Ein eigener Amazon-Paketdienst würde die Deutsche-Post-Tochter DHL hart treffen, denn die gelbe Paketpost muss auch die Fläche beliefern, während sich Amazon auf die attraktiven, dicht besiedelten Ballungsgebiete konzentrieren könnte. Allein die Spekulationen über Amazons Logistikpläne haben die Stimmung für die Aktie des Postkonzerns belastet. „Das Bittere wird sein, dass die Deutschen es über Subventionen mit ihren Steuergeldern bezahlen werden, wenn Amazon eine Logistik-Kette in Deutschland aufbaut. Amazon selbst hingegen zahlt nur minimale Steuern, weil sie Gewinne ins Ausland verschieben“, erläutert Könemann.

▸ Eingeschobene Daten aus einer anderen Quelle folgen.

lemma pyRange6_mult (a : Int) (m : Nat) :
    PySem.List.pyRange a (a + 6 * m) 6 = (List.range m).map (fun k : Nat => a + 6 * (k : Int)) := by
  unfold PySem.List.pyRange
  rcases Nat.eq_zero_or_pos m with hm | hm
  · simp [hm]
  · have hlt : a < a + 6 * m := by omega
    simp only [if_neg (by norm_num : (6:Int) ≠ 0), if_pos (by norm_num : (0:Int) < 6), if_pos hlt]
    have : ((a + 6 * m - a + 6 - 1) / 6).toNat = m := by
      have : a + 6 * m - a + 6 - 1 = 6 * m + 5 := by ring
      rw [this]
      omega
    rw [this]

lemma chunk_fold (m : Nat) : ∀ (full : List Int) (a : Nat) (out : List Char),
    full.length = a + 6 * m →
    ((List.range m).map (fun k : Nat => (a : Int) + 6 * (k : Int))).foldl
        (fun out k => out ++ [enc ((PySem.List.slice full (some k) (some (k + 6))).foldl pk 0)]) out
      = chunks (full.drop a) out := by
  induction m with
  | zero =>
    intro full a out h
    rw [chunks]
    simp [List.drop_eq_nil_of_le (by omega : full.length ≤ a)]
  | succ m ih =>
    intro full a out h
    rw [List.range_succ_eq_map]
    simp only [List.map_cons, List.foldl_cons, List.map_map, Nat.cast_zero, mul_zero, add_zero]
    have hsl : PySem.List.slice full (some (a : Int)) (some ((a : Int) + 6)) = (full.drop a).take 6 := by
      have : ((a : Int) + 6) = ((a + 6 : Nat) : Int) := by push_cast; ring
      rw [this, PySem.List.slice_natCast]
      congr 1
      omega
    have hmap : (List.range m).map ((fun k : Nat => (a : Int) + 6 * (k : Int)) ∘ Nat.succ)
        = (List.range m).map (fun k : Nat => ((a + 6 : Nat) : Int) + 6 * (k : Int)) := by
      apply List.map_congr_left
      intro k _
      simp [Nat.succ_eq_add_one]
      ring
    rw [hsl, hmap, ih full (a + 6) _ (by omega)]
    have hne : full.drop a ≠ [] := by
      intro h0
      have := congrArg List.length h0
      simp at this
      omega
    conv_rhs => rw [chunks, if_neg hne, List.drop_drop]
-- pv_equiv track=rewrite | github.com/dawoodaijaz97/Leetcode | maximum-number-of-subsequences-after-one-inserting/solution.py | solve
-- ===== SOURCE A (Python) =====
-- def solve(s: str) -> int:
--     """
--     Calculate the maximum number of "LCT" subsequences that can be formed
--     in the string `s` after inserting at most one uppercase English letter.
--
--     :param s: Input string consisting of uppercase English letters.
--     :return: Maximum number of "LCT" subsequences possible.
--     """
--     count_L = 0
--     count_C = 0
--     max_subsequences = 0
--
--     for char in s:
--         if char == 'T':
--             max_subsequences += count_L * count_C
--
--         if char == 'C':
--             count_C += 1
--         elif char == 'L':
--             count_L += 1
--
--     # Consider inserting 'L' at the beginning
--     max_subsequences = max(max_subsequences, count_C)
--
--     # Consider inserting 'C' after each 'L'
--     max_subsequences = max(max_subsequences, count_L * (len(s) - count_L + 1))
--
--     return max_subsequences
-- ===== SOURCE B (Python) =====
-- def solve(s: str) -> int:
--     # Staged decomposition: first build prefix-count tables of L's and C's,
--     # then sum prefL[i]*prefC[i] over the 'T' positions via zip.
--     prefL = [0]
--     prefC = [0]
--     for ch in s:
--         prefL.append(prefL[-1] + (1 if ch == 'L' else 0))
--         prefC.append(prefC[-1] + (1 if ch == 'C' else 0))
--     base = 0
--     for ch, l, c in zip(s, prefL, prefC):
--         if ch == 'T':
--             base += l * c
--     return max(max(base, prefC[-1]), prefL[-1] * (len(s) - prefL[-1] + 1))
-- ===== Notes on version B (the rewrite author's own statement) =====
-- stated objective: alternative
-- what changed: B replaces A's single accumulator pass by a staged computation: it first materialises prefix-count tables of L's and C's, then sums prefL[i]*prefC[i] over the 'T' positions with a zip, reading the totals off the tables' last entries; the two insertion max-adjustments are unchanged.
import Mathlib
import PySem

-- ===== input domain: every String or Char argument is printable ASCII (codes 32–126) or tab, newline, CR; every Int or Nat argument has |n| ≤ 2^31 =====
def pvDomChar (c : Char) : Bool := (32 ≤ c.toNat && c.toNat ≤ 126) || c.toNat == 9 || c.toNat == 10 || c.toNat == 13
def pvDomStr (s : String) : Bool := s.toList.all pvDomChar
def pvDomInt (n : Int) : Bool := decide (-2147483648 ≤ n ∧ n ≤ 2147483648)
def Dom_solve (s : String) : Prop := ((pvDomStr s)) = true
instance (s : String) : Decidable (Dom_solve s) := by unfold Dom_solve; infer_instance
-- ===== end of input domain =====

-- B is a staged re-decomposition: it builds prefix-count tables of L's and C's first,
-- then sums prefL[i]*prefC[i] over the 'T' positions via zip; same O(n) cost.

-- ===== PORT A =====
-- state: (count_L, count_C, max_subsequences)
def solveStep (st : Int × Int × Int) (ch : Char) : Int × Int × Int :=
  let m := if ch = 'T' then st.2.2 + st.1 * st.2.1 else st.2.2
  if ch = 'C' then (st.1, st.2.1 + 1, m)
  else if ch = 'L' then (st.1 + 1, st.2.1, m)
  else (st.1, st.2.1, m)

def solve (s : String) : Int :=
  let st := s.toList.foldl solveStep (0, 0, 0)
  let m1 := max st.2.2 st.2.1
  max m1 (st.1 * (PySem.Str.len s - st.1 + 1))

-- ===== PORT B =====
-- one append step of the table-building loop; pr[-1] is ported with pyGetD
-- (exact: pr is never empty, it starts as [0] and only grows)
def tableStep (target : Char) (pr : List Int) (ch : Char) : List Int :=
  pr ++ [PySem.List.pyGetD pr (-1) 0 + (if ch = target then (1 : Int) else 0)]

def solve_alt (s : String) : Int :=
  let cs := s.toList
  let prefL := cs.foldl (tableStep 'L') [0]
  let prefC := cs.foldl (tableStep 'C') [0]
  let base := (cs.zip (prefL.zip prefC)).foldl
    (fun b p => if p.1 = 'T' then b + p.2.1 * p.2.2 else b) 0
  let totC := PySem.List.pyGetD prefC (-1) 0
  let totL := PySem.List.pyGetD prefL (-1) 0
  max (max base totC) (totL * (PySem.Str.len s - totL + 1))

-- ===== PRECONDITION & SPEC =====
def Spec_solve (s : String) (out : Int) : Prop := out = solve_alt s
instance (s : String) (out : Int) : Decidable (Spec_solve s out) := by unfold Spec_solve; infer_instance

-- ===== CLAIM =====
def Claim_equal_solve : Prop := ∀ (s : String), Dom_solve s → Spec_solve s (solve s)

-- ===== LEMMAS AND PROOFS =====

-- indicator of a character
def ind (target : Char) (c : Char) : Int := if c = target then 1 else 0

-- running-sum list of indicators (the tail of a prefix table starting at a)
def scanAdd (target : Char) : Int → List Char → List Int
  | _, [] => []
  | a, c :: t => (a + ind target c) :: scanAdd target (a + ind target c) t

-- total indicator count
def cnt (target : Char) : List Char → Int
  | [] => 0
  | c :: t => ind target c + cnt target t

-- the common abstract value: sum over 'T' positions of (L's before)*(C's before)
def zsum : List Char → Int → Int → Int
  | [], _, _ => 0
  | c :: t, a, b =>
    (if c = 'T' then a * b else 0) + zsum t (a + ind 'L' c) (b + ind 'C' c)

theorem build_table (target : Char) :
    ∀ (l : List Char) (pre : List Int) (x : Int),
      l.foldl (tableStep target) (pre ++ [x]) = pre ++ [x] ++ scanAdd target x l := by
  intro l
  induction l with
  | nil => intro pre x; simp [scanAdd]
  | cons c t ih =>
    intro pre x
    have hstep : tableStep target (pre ++ [x]) c = (pre ++ [x]) ++ [x + ind target c] := by
      simp [tableStep, PySem.List.pyGetD_neg_one_append_singleton, ind]
    simp only [List.foldl_cons, hstep]
    rw [ih (pre ++ [x]) (x + ind target c)]
    simp [scanAdd]

theorem scan_last (target : Char) :
    ∀ (l : List Char) (a : Int),
      ∃ pre, a :: scanAdd target a l = pre ++ [a + cnt target l] := by
  intro l
  induction l with
  | nil => intro a; exact ⟨[], by simp [scanAdd, cnt]⟩
  | cons c t ih =>
    intro a
    obtain ⟨pre, hpre⟩ := ih (a + ind target c)
    exact ⟨a :: pre, by simp [scanAdd, cnt, hpre]; ring_nf⟩

theorem pyGetD_scan_last (target : Char) (l : List Char) (a : Int) :
    PySem.List.pyGetD (a :: scanAdd target a l) (-1) 0 = a + cnt target l := by
  obtain ⟨pre, hpre⟩ := scan_last target l a
  rw [hpre, PySem.List.pyGetD_neg_one_append_singleton]

theorem foldA : ∀ (l : List Char) (l0 c0 m0 : Int),
    l.foldl solveStep (l0, c0, m0) = (l0 + cnt 'L' l, c0 + cnt 'C' l, m0 + zsum l l0 c0) := by
  intro l
  induction l with
  | nil => intro l0 c0 m0; simp [cnt, zsum]
  | cons c t ih =>
    intro l0 c0 m0
    simp only [List.foldl_cons, solveStep]
    by_cases hC : c = 'C'
    · subst hC
      rw [if_pos rfl, if_neg (by decide)]
      rw [ih]
      simp [cnt, zsum, ind]
      ring
    · by_cases hL : c = 'L'
      · subst hL
        rw [if_neg (by decide), if_pos rfl, if_neg (by decide)]
        rw [ih]
        simp [cnt, zsum, ind]
        ring
      · rw [if_neg hC, if_neg hL]
        by_cases hT : c = 'T'
        · subst hT
          rw [if_pos rfl, ih]
          simp [cnt, zsum, ind]
          ring
        · rw [if_neg hT, ih]
          simp [cnt, zsum, ind, hC, hL, hT]

theorem foldB : ∀ (l : List Char) (a b z : Int),
    ((l.zip ((a :: scanAdd 'L' a l).zip (b :: scanAdd 'C' b l))).foldl
      (fun acc p => if p.1 = 'T' then acc + p.2.1 * p.2.2 else acc) z) = z + zsum l a b := by
  intro l
  induction l with
  | nil => intro a b z; simp [zsum]
  | cons c t ih =>
    intro a b z
    simp only [scanAdd, List.zip_cons_cons, List.foldl_cons]
    rw [← List.zip_cons_cons, ih]
    by_cases hT : c = 'T'
    · subst hT; simp [zsum]; ring
    · simp [zsum, hT]

-- ===== VERDICT =====
theorem solve_spec : Claim_equal_solve := by
  unfold Claim_equal_solve
  intro s _
  unfold Spec_solve solve solve_alt
  dsimp only
  have hL := build_table 'L' s.toList [] 0
  have hC := build_table 'C' s.toList [] 0
  simp only [List.nil_append] at hL hC
  rw [hL, hC, foldA]
  simp only [List.singleton_append]
  rw [foldB, pyGetD_scan_last, pyGetD_scan_last]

Daten sind die neue Währung

Ob Amazon in Europa und vor allem in Deutschland mit seiner Buchpreisbindung tatsächlich im stationären Geschäft Erfolg haben könnte, bleibt für Könemann dennoch fraglich. „Dazu gehört Know How. Es hat ja seinen Grund, warum die beiden größten deutschen Filialisten in Schwierigkeiten geraten sind. Aber darum geht es nicht: Amazon will die stationäre Konkurrenz grundsätzlich aus dem Weg räumen, dafür sind die Buchläden nur der erste Schritt.“ Denn der Internetriese verfügt über die wertvollste Währung des digitalen Zeitalters: „Alleine die Datenmengen, die Amazon über seine Kunden hat, wird sie in die Lage versetzen, neue Konzepte im Einzelhandel zu betreiben“, so Könemann.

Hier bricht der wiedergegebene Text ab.